#### WHAT IS BEING ASKED
Starting at the first line of the entries below, output every line exactly, up to and including the line with "digits = []".

#### RECORDS SHOWN
-- pv_equiv track=rewrite | github.com/Yzey1/ApproxDBSCAN_pyspark | utils.py | grid_index_mapping
-- ===== SOURCE A (Python) =====
-- from itertools import product
--
-- def grid_index_mapping(n_grid_each_dim):
--     grid_index = []
--     for i in n_grid_each_dim:
--         grid_index.append(range(i))
--     grid_index = list(product(*grid_index))
--     pos_to_gid = {}
--     gid_to_pos = {}
--     for n in range(len(grid_index)):
--         pos_to_gid[grid_index[n]] = n
--         gid_to_pos[n] = grid_index[n]
--     return pos_to_gid, gid_to_pos
-- ===== SOURCE B (Python) =====
-- def grid_index_mapping(n_grid_each_dim):
--     total = 1
--     for d in n_grid_each_dim:
--         total = total * d if d > 0 else 0
--     pos_to_gid = {}
--     gid_to_pos = {}
--     for gid in range(total):
--         g = gid
--         digits = []
--         for d in reversed(n_grid_each_dim):
--             digits.append(g % d)
--             g //= d
--         pos = tuple(reversed(digits))
--         pos_to_gid[pos] = gid
--         gid_to_pos[gid] = pos
--     return pos_to_gid, gid_to_pos
-- ===== Notes on version B (the rewrite author's own statement) =====
-- stated objective: alternative
-- what changed: replaces itertools.product Cartesian enumeration (build all position tuples, then index them) with mixed-radix arithmetic: loop gid over range(prod dims) and decode each gid into its position by repeated mod/floordiv over the reversed dims
import Mathlib
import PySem

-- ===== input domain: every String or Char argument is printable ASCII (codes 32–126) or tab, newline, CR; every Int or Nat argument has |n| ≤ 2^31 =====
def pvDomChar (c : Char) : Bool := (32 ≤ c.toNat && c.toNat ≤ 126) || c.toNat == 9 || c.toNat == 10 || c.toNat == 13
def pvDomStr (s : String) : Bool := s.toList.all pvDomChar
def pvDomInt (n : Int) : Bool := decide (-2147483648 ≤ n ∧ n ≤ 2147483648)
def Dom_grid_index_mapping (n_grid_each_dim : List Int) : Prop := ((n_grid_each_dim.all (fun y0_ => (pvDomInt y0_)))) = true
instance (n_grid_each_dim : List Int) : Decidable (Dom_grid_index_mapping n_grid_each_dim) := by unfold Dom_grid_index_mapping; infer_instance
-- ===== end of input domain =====

-- B replaces itertools.product Cartesian enumeration by mixed-radix decoding of each grid id
-- (gid % d, gid //= d over the reversed dims); alternative decomposition, same asymptotic cost.

-- ===== PORT A =====
-- itertools.product over a list of lists (lexicographic, last factor fastest)
def pvProduct : List (List Int) → List (List Int)
  | [] => [[]]
  | [] :: _ => []  -- an empty pool: product yields nothing without enumerating the other pools
  | r :: rs =>
    let rest := pvProduct rs
    r.flatMap (fun x => rest.map (fun t => x :: t))

def grid_index_mapping (n_grid_each_dim : List Int) : (List (List Int × Int)) × (List (Int × List Int)) :=
  let grid_index := n_grid_each_dim.foldl (fun acc i => acc ++ [PySem.List.pyRange 0 i 1]) []
  let grid_index := pvProduct grid_index
  let st := (PySem.List.pyRange 0 (grid_index.length : Int) 1).foldl
      (fun (st : PySem.Dict (List Int) Int × PySem.Dict Int (List Int)) n =>
        (st.1.insert (PySem.List.pyGetD grid_index n []) n,
         st.2.insert n (PySem.List.pyGetD grid_index n [])))
      (PySem.Dict.empty, PySem.Dict.empty)
  (st.1.items, st.2.items)

-- ===== PORT B =====
-- the inner 'for d in reversed(dims): digits.append(g % d); g //= d' loop of Source B
def pvDecodeLoop (st : List Int × Int) (dims : List Int) : List Int × Int :=
  dims.foldl (fun st d => (st.1 ++ [PySem.Int.mod st.2 d], PySem.Int.floordiv st.2 d)) st

def pvDecode (dims : List Int) (gid : Int) : List Int :=
  (pvDecodeLoop ([], gid) dims.reverse).1.reverse

def grid_index_mapping_alt (n_grid_each_dim : List Int) : (List (List Int × Int)) × (List (Int × List Int)) :=
  let total := n_grid_each_dim.foldl (fun t d => if d > 0 then t * d else 0) 1
  let st := (PySem.List.pyRange 0 total 1).foldl
      (fun (st : PySem.Dict (List Int) Int × PySem.Dict Int (List Int)) gid =>
        let pos := pvDecode n_grid_each_dim gid
        (st.1.insert pos gid, st.2.insert gid pos))
      (PySem.Dict.empty, PySem.Dict.empty)
  (st.1.items, st.2.items)

-- ===== PRECONDITION & SPEC =====
def Spec_grid_index_mapping (n_grid_each_dim : List Int) (out : (List (List Int × Int)) × (List (Int × List Int))) : Prop := out = grid_index_mapping_alt n_grid_each_dim
instance (n_grid_each_dim : List Int) (out : (List (List Int × Int)) × (List (Int × List Int))) : Decidable (Spec_grid_index_mapping n_grid_each_dim out) := by unfold Spec_grid_index_mapping; infer_instance

-- ===== CLAIM (what is proved, stated in full; the proofs are below) =====
def Claim_equal_grid_index_mapping : Prop := ∀ (n_grid_each_dim : List Int), Dom_grid_index_mapping n_grid_each_dim → Spec_grid_index_mapping n_grid_each_dim (grid_index_mapping n_grid_each_dim)

-- ===== LEMMAS AND PROOFS =====

-- B's 'total' accumulator: from 0 it stays 0
theorem pvTot_from_zero (l : List Int) :
    l.foldl (fun t d => if d > 0 then t * d else 0) 0 = 0 := by
  induction l with
  | nil => rfl
  | cons d l ih => simp only [List.foldl_cons]; split_ifs <;> simpa

-- all dims positive: total = init * prod
theorem pvTot_allpos (l : List Int) (h : ∀ d ∈ l, 0 < d) (t : Int) :
    l.foldl (fun t d => if d > 0 then t * d else 0) t = t * l.prod := by
  induction l generalizing t with
  | nil => simp
  | cons d l ih =>
    have hd := h d (by simp)
    simp only [List.foldl_cons, if_pos hd, List.prod_cons]
    rw [ih (fun x hx => h x (by simp [hx])), mul_assoc]

-- some dim nonpositive: total = 0
theorem pvTot_zero (l : List Int) (h : ¬ ∀ d ∈ l, 0 < d) (t : Int) :
    l.foldl (fun t d => if d > 0 then t * d else 0) t = 0 := by
  induction l generalizing t with
  | nil => exact absurd (by simp) h
  | cons d l ih =>
    simp only [List.foldl_cons]
    by_cases hd : 0 < d
    · rw [if_pos hd]
      exact ih (fun hall => h (by intro x hx; rcases List.mem_cons.mp hx with rfl | hx; exacts [hd, hall x hx])) _
    · rw [if_neg hd]; exact pvTot_from_zero l

-- the short-circuit on an empty pool is value-preserving: one unfolding equation
theorem pvProduct_cons (r : List Int) (rs : List (List Int)) :
    pvProduct (r :: rs) = r.flatMap (fun x => (pvProduct rs).map (fun t => x :: t)) := by
  cases r <;> rfl

-- some dim nonpositive: the Cartesian product is empty
theorem pvProduct_nil (l : List Int) (h : ¬ ∀ d ∈ l, 0 < d) :
    pvProduct (l.map (fun i => PySem.List.pyRange 0 i 1)) = [] := by
  induction l with
  | nil => exact absurd (by simp) h
  | cons d l ih =>
    simp only [List.map_cons, pvProduct_cons]
    by_cases hd : 0 < d
    · rw [ih (fun hall => h (by intro x hx; rcases List.mem_cons.mp hx with rfl | hx; exacts [hd, hall x hx]))]
      simp
    · rw [PySem.List.pyRange_one_eq_nil (by omega)]; rfl

-- unfolding equations for the digit loop
theorem pvDecodeLoop_cons (acc : List Int) (g d : Int) (l : List Int) :
    pvDecodeLoop (acc, g) (d :: l)
      = pvDecodeLoop (acc ++ [PySem.Int.mod g d], PySem.Int.floordiv g d) l := rfl

theorem pvDecodeLoop_append (st : List Int × Int) (l1 l2 : List Int) :
    pvDecodeLoop st (l1 ++ l2) = pvDecodeLoop (pvDecodeLoop st l1) l2 := by
  simp [pvDecodeLoop, List.foldl_append]

-- accumulator of the digit loop is append-only
theorem pvDecodeLoop_acc (l : List Int) : ∀ acc g,
    pvDecodeLoop (acc, g) l = (acc ++ (pvDecodeLoop ([], g) l).1, (pvDecodeLoop ([], g) l).2) := by
  induction l with
  | nil => intro acc g; simp [pvDecodeLoop]
  | cons d l ih =>
    intro acc g
    rw [pvDecodeLoop_cons, pvDecodeLoop_cons, List.nil_append, ih, ih [PySem.Int.mod g d]]
    simp

-- for 0 ≤ g < prod l (all positive) the running quotient ends at 0
theorem pvDecodeLoop_snd (l : List Int) (h : ∀ d ∈ l, 0 < d) : ∀ g, 0 ≤ g → g < l.prod →
    (pvDecodeLoop ([], g) l).2 = 0 := by
  induction l with
  | nil => intro g h0 h1; simp only [List.prod_nil] at h1; simp [pvDecodeLoop]; omega
  | cons d l ih =>
    intro g h0 h1
    have hd := h d (by simp)
    have hl := fun x hx => h x (List.mem_cons_of_mem _ hx)
    have hP : 0 < l.prod := List.prod_pos hl
    rw [pvDecodeLoop_cons, List.nil_append, pvDecodeLoop_acc]
    exact ih hl _
      ((PySem.Int.le_floordiv_iff_mul_le hd).mpr (by simpa using h0))
      ((PySem.Int.floordiv_lt_iff_lt_mul hd).mpr (by rw [List.prod_cons] at h1; linarith [h1, mul_comm d l.prod]))

-- adding x * prod l shifts only the final quotient, not the digits
theorem pvDecodeLoop_shift (l : List Int) (h : ∀ d ∈ l, 0 < d) : ∀ x y,
    pvDecodeLoop ([], x * l.prod + y) l
      = ((pvDecodeLoop ([], y) l).1, x + (pvDecodeLoop ([], y) l).2) := by
  induction l with
  | nil => intro x y; simp [pvDecodeLoop]
  | cons d l ih =>
    intro x y
    have hd := h d (by simp)
    have hl := fun x hx => h x (List.mem_cons_of_mem _ hx)
    have hmod : PySem.Int.mod (x * (d :: l).prod + y) d = PySem.Int.mod y d := by
      rw [PySem.Int.mod_eq_emod_of_pos hd, PySem.Int.mod_eq_emod_of_pos hd, List.prod_cons]
      rw [show x * (d * l.prod) + y = y + (x * l.prod) * d by ring]
      exact Int.add_mul_emod_self_right _ _ _
    have hdiv : PySem.Int.floordiv (x * (d :: l).prod + y) d
        = x * l.prod + PySem.Int.floordiv y d := by
      rw [PySem.Int.floordiv_eq_ediv_of_pos hd, PySem.Int.floordiv_eq_ediv_of_pos hd, List.prod_cons]
      rw [show x * (d * l.prod) + y = y + (x * l.prod) * d by ring]
      rw [Int.add_mul_ediv_right _ _ (by omega : d ≠ 0)]
      ring
    rw [pvDecodeLoop_cons, pvDecodeLoop_cons, hmod, hdiv, List.nil_append,
        pvDecodeLoop_acc, ih hl, pvDecodeLoop_acc l [PySem.Int.mod y d]]

-- one decoding step: decode (d :: rest) (x * prod rest + y) = x :: decode rest y
theorem pvDecode_cons (d : Int) (rest : List Int) (hd : 0 < d)
    (hrest : ∀ e ∈ rest, 0 < e) (x y : Int) (hx0 : 0 ≤ x) (hx1 : x < d)
    (hy0 : 0 ≤ y) (hy1 : y < rest.prod) :
    pvDecode (d :: rest) (x * rest.prod + y) = x :: pvDecode rest y := by
  have hrev : ∀ e ∈ rest.reverse, 0 < e := fun e he => hrest e (List.mem_reverse.mp he)
  have hprod : rest.reverse.prod = rest.prod := List.prod_reverse rest
  unfold pvDecode
  rw [List.reverse_cons, pvDecodeLoop_append,
      show x * rest.prod + y = x * rest.reverse.prod + y by rw [hprod],
      pvDecodeLoop_shift rest.reverse hrev, pvDecodeLoop_snd rest.reverse hrev y hy0 (by rwa [hprod]),
      add_zero, pvDecodeLoop_cons,
      show PySem.Int.mod x d = x by rw [PySem.Int.mod_eq_emod_of_pos hd]; exact Int.emod_eq_of_lt hx0 hx1]
  simp [pvDecodeLoop]

-- range(c, c+T) is range(T) shifted by c
theorem pvRange_shift (c T : Int) :
    PySem.List.pyRange c (c + T) 1 = (PySem.List.pyRange 0 T 1).map (fun y => c + y) := by
  rw [PySem.List.pyRange_one c (c + T), PySem.List.pyRange_one 0 T]
  simp [List.map_map, Function.comp_def, add_sub_cancel_left]

-- range(d*T) splits into d blocks of length T
theorem pvRange_mul_split (d T : Int) (hd : 0 ≤ d) (hT : 0 ≤ T) :
    PySem.List.pyRange 0 (d * T) 1
      = (PySem.List.pyRange 0 d 1).flatMap (fun x => (PySem.List.pyRange 0 T 1).map (fun y => x * T + y)) := by
  induction d, hd using Int.le_induction with
  | base => simp [PySem.List.pyRange_one_eq_nil]
  | succ d hd ih =>
    have h1 : 0 ≤ d * T := mul_nonneg hd hT
    rw [show (d + 1) * T = d * T + T by ring,
        PySem.List.pyRange_one_append 0 (d * T) (d * T + T) h1 (by omega),
        pvRange_shift (d * T) T, ih,
        PySem.List.pyRange_one_succ_right hd, List.flatMap_append]
    simp

-- main lemma: the Cartesian product of the ranges IS the decoded id sequence
theorem pvProduct_eq_map_decode (l : List Int) (h : ∀ d ∈ l, 0 < d) :
    pvProduct (l.map (fun i => PySem.List.pyRange 0 i 1))
      = (PySem.List.pyRange 0 l.prod 1).map (pvDecode l) := by
  induction l with
  | nil => decide
  | cons d rest ih =>
    have hd := h d (by simp)
    have hrest := fun x hx => h x (List.mem_cons_of_mem _ hx)
    have hP : 0 < rest.prod := List.prod_pos hrest
    simp only [List.map_cons, pvProduct_cons, ih hrest, List.prod_cons]
    rw [pvRange_mul_split d rest.prod (by omega) (by omega), List.map_flatMap]
    apply List.flatMap_congr
    intro x hx
    obtain ⟨hx0, hx1⟩ := PySem.List.mem_pyRange_one.mp hx
    rw [List.map_map, List.map_map]
    apply List.map_congr_left
    intro y hy
    obtain ⟨hy0, hy1⟩ := PySem.List.mem_pyRange_one.mp hy
    simp only [Function.comp_apply]
    exact (pvDecode_cons d rest hd hrest x y hx0 hx1 hy0 hy1).symm

-- ===== VERDICT (by name: the statement is the Claim_ definition above) =====
theorem grid_index_mapping_spec : Claim_equal_grid_index_mapping := by
  intro dims _
  unfold Spec_grid_index_mapping grid_index_mapping grid_index_mapping_alt
  rw [PySem.List.foldl_append_singleton_eq_map (fun i => PySem.List.pyRange 0 i 1) dims []]
  simp only [List.nil_append]
  by_cases h : ∀ d ∈ dims, 0 < d
  · have hP : 0 < dims.prod := List.prod_pos h
    rw [pvProduct_eq_map_decode dims h, pvTot_allpos dims h 1, one_mul]
    have hlen : (((PySem.List.pyRange 0 dims.prod 1).map (pvDecode dims)).length : Int) = dims.prod := by
      rw [List.length_map, PySem.List.length_pyRange_one]; omega
    rw [hlen]
    rw [PySem.List.foldl_congr_mem _ _
      (fun (st : PySem.Dict (List Int) Int × PySem.Dict Int (List Int)) gid =>
        (st.1.insert (pvDecode dims gid) gid, st.2.insert gid (pvDecode dims gid))) _ ?_]
    intro acc n hn
    obtain ⟨hn0, hn1⟩ := PySem.List.mem_pyRange_one.mp hn
    rw [PySem.List.pyGetD_map_pyRange_of_nonneg (pvDecode dims) dims.prod n [] hn0 hn1]
  · rw [pvProduct_nil dims h, pvTot_zero dims h 1]
    simp [PySem.List.pyRange_one_eq_nil]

#### OUTPUT OF THE TASK
-- pv_equiv track=rewrite | github.com/Yzey1/ApproxDBSCAN_pyspark | utils.py | grid_index_mapping
-- ===== SOURCE A (Python) =====
-- from itertools import product
--
-- def grid_index_mapping(n_grid_each_dim):
--     grid_index = []
--     for i in n_grid_each_dim:
--         grid_index.append(range(i))
--     grid_index = list(product(*grid_index))
--     pos_to_gid = {}
--     gid_to_pos = {}
--     for n in range(len(grid_index)):
--         pos_to_gid[grid_index[n]] = n
--         gid_to_pos[n] = grid_index[n]
--     return pos_to_gid, gid_to_pos
-- ===== SOURCE B (Python) =====
-- def grid_index_mapping(n_grid_each_dim):
--     total = 1
--     for d in n_grid_each_dim:
--         total = total * d if d > 0 else 0
--     pos_to_gid = {}
--     gid_to_pos = {}
--     for gid in range(total):
--         g = gid
--         digits = []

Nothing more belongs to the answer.